Here's the first part:

-------------------------------------------------------------------------------
'Define global variables
Dim bpd As New Dictionary
Dim boxPlotCount As Integer

Sub Boxplot()
    Dim q1 As Double
    Dim q2 As Double
    Dim q3 As Double
    Dim iqr As Double
    Dim Data As range
    Dim counter As Long
    Dim i As Long
    Dim outliers As range
    Dim outliersArray() As Integer
    Dim a1 As Shape
    Dim a2 As Shape
    Dim a3 As Shape
    Dim m As Double
    Dim c As Double
    Dim bpt As New BoxPlotChart
    
    'Show form to get location of data
    BoxPlotForm.Show
    
    If BoxPlotForm.cancelB = True Then
        Unload BoxPlotForm
        Exit Sub
    End If
    
    Set Data = range(BoxPlotForm.RefEdit1.Text)
    
    'Calculate median, first quartile, third quartile and inter-quartile range
    q1 = WorksheetFunction.Quartile_Inc(Data, 1)
    q2 = WorksheetFunction.Quartile_Inc(Data, 2)
    q3 = WorksheetFunction.Quartile_Inc(Data, 3)
    iqr = 1.5 * (q3 - q1)
    
    'Create new sheet
    Worksheets.Add
    Cells(1, 2).Value = "Data"
    Cells(1, 3).Value = "Chart Data"
    
    Cells(2, 1).Value = "Inter quartile range"
    Cells(3, 1).Value = "Quartile 1"
    Cells(4, 1).Value = "Median"
    Cells(5, 1).Value = "Quartile 3"
    Cells(6, 1).Value = "Inter quartile range"
    
    Cells(2, 2).Value = iqr
    Cells(3, 2).Value = q1
    Cells(4, 2).Value = q2
    Cells(5, 2).Value = q3
    Cells(6, 2).Value = iqr
    
    'Filter list of points to those outside IQR
    Cells(1, 5).Value = "Extremes"
    counter = 2
    For i = 1 To Data.Rows.Count
        If Data(i, 1).Value > (q3 + iqr) Or Data(i, 1).Value < (q1 - iqr) Then
            Cells(counter, 5).Value = Data(i, 1).Value
            counter = counter + 1
        End If
    Next
    
    Set outliers = range(Cells(2, 5), Cells(counter - 1, 5))
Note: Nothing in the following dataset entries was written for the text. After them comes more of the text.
lemma alt_eq (m n : Int) (hm : 1 ≤ m) (hn : 1 ≤ n) :
    unique_paths_count_alt m n
    = (Nat.choose (m.toNat + n.toNat - 2) (min m.toNat n.toNat - 1) : Int) := by
  unfold unique_paths_count_alt
  show (PySem.List.pyRange 1 ((min m n - 1) + 1) 1).foldl
      (fun res i => PySem.Int.floordiv (res * ((m + n - 2) - (min m n - 1) + i)) i) 1 = _
  have hk : min m n - 1 + 1 = ((min m.toNat n.toNat - 1 : Nat) : Int) + 1 := by omega
  have hfun : (fun (res i : Int) => PySem.Int.floordiv (res * ((m + n - 2) - (min m n - 1) + i)) i)
      = fun (res i : Int) => PySem.Int.floordiv
          (res * (((m.toNat + n.toNat - 2 - (min m.toNat n.toNat - 1) : Nat) : Int) + i)) i := by
    funext res i
    congr 2
    omega
  rw [hk, hfun, bfold]
  congr 2
  omega

lemma pascalRow_zero (N : Nat) : pascalRow 0 N = List.replicate N 1 := by
  simp [pascalRow]

lemma a_eq (M N : Nat) (hM1 : 1 ≤ M) (hN1 : 1 ≤ N) :
    unique_paths_count (M:Int) (N:Int)
    = (Nat.choose ((M - 1) + (N - 1)) (M - 1) : Int) := by
  unfold unique_paths_count
  -- step 1: build M zero rows
  rw [foldl_append_replicate, PySem.List.length_pyRange_one]
  simp only [List.nil_append, Int.sub_zero, Int.toNat_natCast]
  -- step 2: dp[0] = ones row
  rw [show List.replicate M (List.replicate N (0:Int))
        = List.replicate (M-1+1) (List.replicate N 0) from by rw [Nat.sub_add_cancel hM1],
      List.replicate_succ, List.set_cons_zero]
  -- step 3: the dp[i][0] = 1 loop
  have h3 := foldl_set_head (List.replicate N 1 :: List.replicate (M-1) (List.replicate N 0)) []
  simp only [List.nil_append, List.length_nil, Nat.cast_zero, Int.zero_add,
    List.length_cons, List.length_replicate, Nat.sub_add_cancel hM1] at h3
  rw [h3]
  simp only [List.map_cons, List.map_replicate]
  have hones : (List.replicate N (1:Int)).set 0 1 = pascalRow 0 N := by
    rw [pascalRow_zero, show List.replicate N (1:Int) = List.replicate (N-1+1) 1 from by
          rw [Nat.sub_add_cancel hN1],
        List.replicate_succ, List.set_cons_zero, ← List.replicate_succ, Nat.sub_add_cancel hN1]
  rw [hones]
  -- step 4: the main double loop
  rw [show ((List.replicate N (0:Int)).set 0 1) = initRow N from rfl]
  rw [outer_fold M N hN1 M hM1 le_rfl, Nat.sub_self]
  -- step 5: read off the final cell
  rw [show ((M:Int) - 1).toNat = M - 1 from by omega,
      show ((N:Int) - 1).toNat = N - 1 from by omega]
  rw [List.getD_append _ _ _ _ (by simp; omega)]
  simp [List.getD, (by omega : M - 1 < M), pascalRow, (by omega : N - 1 < N)]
    ReDim outliersArray(counter - 2)
    For i = 0 To counter - 2
        outliersArray(i) = 1
    Next
        
    Cells(2, 3).Value = iqr
    Cells(3, 3).Value = q1
    Cells(4, 3).Value = q3 + iqr
    Cells(5, 3).Value = q1 - iqr
    Cells(6, 3).Value = q3
        
    For i = 9 To 12
        Cells(3, i).Value = q1
        Cells(4, i).Value = q3 + iqr
        Cells(5, i).Value = q1 - iqr
        Cells(6, i).Value = q3
    Next
    
    'Plot a ohlc chart chart
    ActiveSheet.Shapes.AddChart.Select
    ActiveChart.SetSourceData Source:=range(Cells(3, 9), Cells(6, 12))
    ActiveChart.ChartType = xlStockOHLC
    ActiveChart.PlotBy = xlRows
    ActiveChart.SetSourceData Source:=range(Cells(3, 3), Cells(6, 3))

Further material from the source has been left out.